-- pv_equiv track=rewrite | github.com/kyos1704/AtCoder-Python | ABC/141/b.py | solve
-- ===== SOURCE A (Python) =====
-- a = ['R', 'U', 'D']
--
-- b = ['L', 'U', 'D']
--
-- def solve(s):
--     for i in range(len(s)):
--         if i % 2 == 0:
--             if (s[i] not in a):
--                 return False
--         else:
--             if (s[i] not in b):
--                 return False
--     return True
-- ===== SOURCE B (Python) =====
-- def solve(s):
--     return set(s[::2]).issubset('RUD') and set(s[1::2]).issubset('LUD')
-- ===== Notes on version B (the rewrite author's own statement) =====
-- stated objective: simpler
-- what changed: Replaced A's indexed loop with per-position parity branching and early return by a loopless set formulation: build the set of characters occurring at even positions (slice s[::2]) and at odd positions (s[1::2]) and test set inclusion in {R,U,D} resp. {L,U,D}.
import Mathlib
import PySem

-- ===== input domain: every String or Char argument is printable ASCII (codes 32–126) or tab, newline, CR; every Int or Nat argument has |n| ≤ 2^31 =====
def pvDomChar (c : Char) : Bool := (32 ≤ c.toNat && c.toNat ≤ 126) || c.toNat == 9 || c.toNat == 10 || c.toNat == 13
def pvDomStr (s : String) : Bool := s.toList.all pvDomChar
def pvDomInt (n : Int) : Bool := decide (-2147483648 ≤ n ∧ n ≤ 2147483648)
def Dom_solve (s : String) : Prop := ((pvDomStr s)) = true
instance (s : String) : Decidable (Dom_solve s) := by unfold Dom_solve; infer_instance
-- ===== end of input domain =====

-- B replaces A's per-index loop with early return by two set-subset tests:
-- the set of characters at even positions must be ⊆ {R,U,D} and at odd positions ⊆ {L,U,D} (simpler).

-- ===== PORT A =====
-- a = ['R', 'U', 'D']
def aConst : List Char := ['R', 'U', 'D']
-- b = ['L', 'U', 'D']
def bConst : List Char := ['L', 'U', 'D']

-- the 'for i in range(len(s))' loop with its early returns; s[i] is always in range here
def solveGo (cs : List Char) : List Nat → Bool
  | [] => true
  | i :: rest =>
      if i % 2 == 0 then
        if !(aConst.contains (cs.getD i ' ')) then false
        else solveGo cs rest
      else
        if !(bConst.contains (cs.getD i ' ')) then false
        else solveGo cs rest

def solve (s : String) : Bool :=
  solveGo s.toList (List.range s.toList.length)

-- ===== PORT B =====
-- Source B: return set(s[::2]).issubset('RUD') and set(s[1::2]).issubset('LUD')
-- s[::2] and s[1::2] are PySem.List.slice? with step 2 (step ≠ 0, so never none;
-- the 'false' arm is unreachable and only makes the match total)
def solve_alt (s : String) : Bool :=
  match PySem.List.slice? s.toList none none 2, PySem.List.slice? s.toList (some 1) none 2 with
  | some ev, some od =>
      PySem.Set.issubset (PySem.Set.ofList ev) (['R','U','D'] : List Char) &&
      PySem.Set.issubset (PySem.Set.ofList od) (['L','U','D'] : List Char)
  | _, _ => false

-- ===== PRECONDITION & SPEC =====
def Spec_solve (s : String) (out : Bool) : Prop := out = solve_alt s
instance (s : String) (out : Bool) : Decidable (Spec_solve s out) := by unfold Spec_solve; infer_instance

-- ===== CLAIM (what is proved, stated in full; the proofs are below) =====
def Claim_equal_solve : Prop := ∀ (s : String), Dom_solve s → Spec_solve s (solve s)

-- ===== LEMMAS AND PROOFS =====

-- A's loop returns true iff every listed index satisfies its parity's membership test
lemma solveGo_iff (cs : List Char) (l : List Nat) :
    solveGo cs l = true ↔
      ∀ i ∈ l, (if i % 2 = 0 then cs[i]?.getD ' ' ∈ aConst else cs[i]?.getD ' ' ∈ bConst) := by
  induction l with
  | nil => simp [solveGo]
  | cons i rest ih =>
      by_cases hp : i % 2 = 0
      · by_cases ha : cs[i]?.getD ' ' ∈ aConst
        · simp [solveGo, hp, ha, ih]
        · simp [solveGo, hp, ha]
      · by_cases hb : cs[i]?.getD ' ' ∈ bConst
        · simp [solveGo, hp, hb, ih]
        · simp [solveGo, hp, hb]

-- the even-position slice s[::2]
lemma slice_even (cs : List Char) :
    PySem.List.slice? cs none none 2 =
      some (List.filterMap (fun k : Nat => cs[((0:Int) + 2 * (k:Int)).toNat]?)
        (List.range (if (0:Int) < (cs.length:Int) then (((cs.length:Int) - 0 + 2 - 1) / 2).toNat else 0))) := by
  simp [PySem.List.slice?, PySem.List.sliceIndices]

-- the odd-position slice s[1::2]
lemma slice_odd (cs : List Char) :
    PySem.List.slice? cs (some 1) none 2 =
      some (List.filterMap (fun k : Nat => cs[(min 1 (cs.length:Int) + 2 * (k:Int)).toNat]?)
        (List.range (if min 1 (cs.length:Int) < (cs.length:Int) then
          (((cs.length:Int) - min 1 (cs.length:Int) + 2 - 1) / 2).toNat else 0))) := by
  simp [PySem.List.slice?, PySem.List.sliceIndices]

-- membership in the even slice = occurring at some even position
lemma mem_even_slice (cs : List Char) (c : Char) :
    (c ∈ List.filterMap (fun k : Nat => cs[((0:Int) + 2 * (k:Int)).toNat]?)
        (List.range (if (0:Int) < (cs.length:Int) then (((cs.length:Int) - 0 + 2 - 1) / 2).toNat else 0))) ↔
      ∃ i : Nat, i % 2 = 0 ∧ cs[i]? = some c := by
  simp only [List.mem_filterMap, List.mem_range]
  constructor
  · rintro ⟨k, hk, hsome⟩
    refine ⟨2 * k, by omega, ?_⟩
    have he : ((0:Int) + 2 * (k:Int)).toNat = 2 * k := by omega
    rwa [he] at hsome
  · rintro ⟨i, hpar, hsome⟩
    have hi : i < cs.length := (List.getElem?_eq_some_iff.mp hsome).1
    refine ⟨i / 2, ?_, ?_⟩
    · split <;> omega
    · have he : ((0:Int) + 2 * ((i / 2 : Nat):Int)).toNat = i := by omega
      rwa [he]

-- membership in the odd slice = occurring at some odd position
lemma mem_odd_slice (cs : List Char) (c : Char) :
    (c ∈ List.filterMap (fun k : Nat => cs[(min 1 (cs.length:Int) + 2 * (k:Int)).toNat]?)
        (List.range (if min 1 (cs.length:Int) < (cs.length:Int) then
          (((cs.length:Int) - min 1 (cs.length:Int) + 2 - 1) / 2).toNat else 0))) ↔
      ∃ i : Nat, i % 2 = 1 ∧ cs[i]? = some c := by
  simp only [List.mem_filterMap, List.mem_range]
  by_cases h0 : cs.length = 0
  · constructor
    · rintro ⟨k, hk, -⟩
      rw [show min 1 ((cs.length:Int)) = 0 by omega,
          if_neg (by omega : ¬ ((0:Int) < (cs.length:Int)))] at hk
      omega
    · rintro ⟨i, -, hsome⟩
      have := (List.getElem?_eq_some_iff.mp hsome).1
      omega
  · have hmin : min 1 ((cs.length:Int)) = 1 := by omega
    rw [hmin]
    constructor
    · rintro ⟨k, hk, hsome⟩
      refine ⟨1 + 2 * k, by omega, ?_⟩
      have he : ((1:Int) + 2 * (k:Int)).toNat = 1 + 2 * k := by omega
      rwa [he] at hsome
    · rintro ⟨i, hpar, hsome⟩
      have hi : i < cs.length := (List.getElem?_eq_some_iff.mp hsome).1
      refine ⟨i / 2, ?_, ?_⟩
      · split <;> omega
      · have he : ((1:Int) + 2 * ((i / 2 : Nat):Int)).toNat = i := by omega
        rwa [he]

-- B returns true iff every index satisfies its parity's membership test
lemma solve_alt_iff (cs : List Char) :
    (match PySem.List.slice? cs none none 2, PySem.List.slice? cs (some 1) none 2 with
      | some ev, some od =>
          PySem.Set.issubset (PySem.Set.ofList ev) (['R','U','D'] : List Char) &&
          PySem.Set.issubset (PySem.Set.ofList od) (['L','U','D'] : List Char)
      | _, _ => false) = true ↔
      ∀ i < cs.length, (if i % 2 = 0 then cs[i]?.getD ' ' ∈ aConst else cs[i]?.getD ' ' ∈ bConst) := by
  rw [slice_even, slice_odd]
  simp only [Bool.and_eq_true, PySem.Set.issubset_iff, PySem.Set.mem_ofList]
  constructor
  · rintro ⟨hev, hod⟩ i hi
    have hsome : cs[i]? = some cs[i] := List.getElem?_eq_getElem hi
    by_cases hp : i % 2 = 0
    · simp only [hp, if_true]
      have := hev cs[i] ((mem_even_slice cs _).mpr ⟨i, hp, hsome⟩)
      rw [hsome]
      simpa [aConst] using this
    · simp only [hp, if_false]
      have := hod cs[i] ((mem_odd_slice cs _).mpr ⟨i, by omega, hsome⟩)
      rw [hsome]
      simpa [bConst] using this
  · intro h
    constructor
    · intro c hc
      obtain ⟨i, hpar, hsome⟩ := (mem_even_slice cs c).mp hc
      have hi : i < cs.length := (List.getElem?_eq_some_iff.mp hsome).1
      have := h i hi
      simp only [hpar, if_true] at this
      rw [hsome] at this
      simpa [aConst] using this
    · intro c hc
      obtain ⟨i, hpar, hsome⟩ := (mem_odd_slice cs c).mp hc
      have hi : i < cs.length := (List.getElem?_eq_some_iff.mp hsome).1
      have := h i hi
      simp only [show ¬ i % 2 = 0 by omega, if_false] at this
      rw [hsome] at this
      simpa [bConst] using this

-- ===== VERDICT (by name: the statement is the Claim_ definition above) =====
theorem solve_spec : Claim_equal_solve := by
  intro s _
  unfold Spec_solve
  rw [← Bool.coe_iff_coe]
  unfold solve solve_alt
  rw [solveGo_iff, solve_alt_iff]
  constructor
  · intro h i hi
    exact h i (List.mem_range.mpr hi)
  · intro h i hi
    exact h i (List.mem_range.mp hi)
########################################
[Activity] Within the material above, the line with "< cs.length, (if" opens the range and the line with "obtain ⟨i, hpar, hsome⟩ := (mem_odd_slice" closes it; reproduce that range word for word.

[Exercise answer]
      ∀ i < cs.length, (if i % 2 = 0 then cs[i]?.getD ' ' ∈ aConst else cs[i]?.getD ' ' ∈ bConst) := by
  rw [slice_even, slice_odd]
  simp only [Bool.and_eq_true, PySem.Set.issubset_iff, PySem.Set.mem_ofList]
  constructor
  · rintro ⟨hev, hod⟩ i hi
    have hsome : cs[i]? = some cs[i] := List.getElem?_eq_getElem hi
    by_cases hp : i % 2 = 0
    · simp only [hp, if_true]
      have := hev cs[i] ((mem_even_slice cs _).mpr ⟨i, hp, hsome⟩)
      rw [hsome]
      simpa [aConst] using this
    · simp only [hp, if_false]
      have := hod cs[i] ((mem_odd_slice cs _).mpr ⟨i, by omega, hsome⟩)
      rw [hsome]
      simpa [bConst] using this
  · intro h
    constructor
    · intro c hc
      obtain ⟨i, hpar, hsome⟩ := (mem_even_slice cs c).mp hc
      have hi : i < cs.length := (List.getElem?_eq_some_iff.mp hsome).1
      have := h i hi
      simp only [hpar, if_true] at this
      rw [hsome] at this
      simpa [aConst] using this
    · intro c hc
      obtain ⟨i, hpar, hsome⟩ := (mem_odd_slice cs c).mp hc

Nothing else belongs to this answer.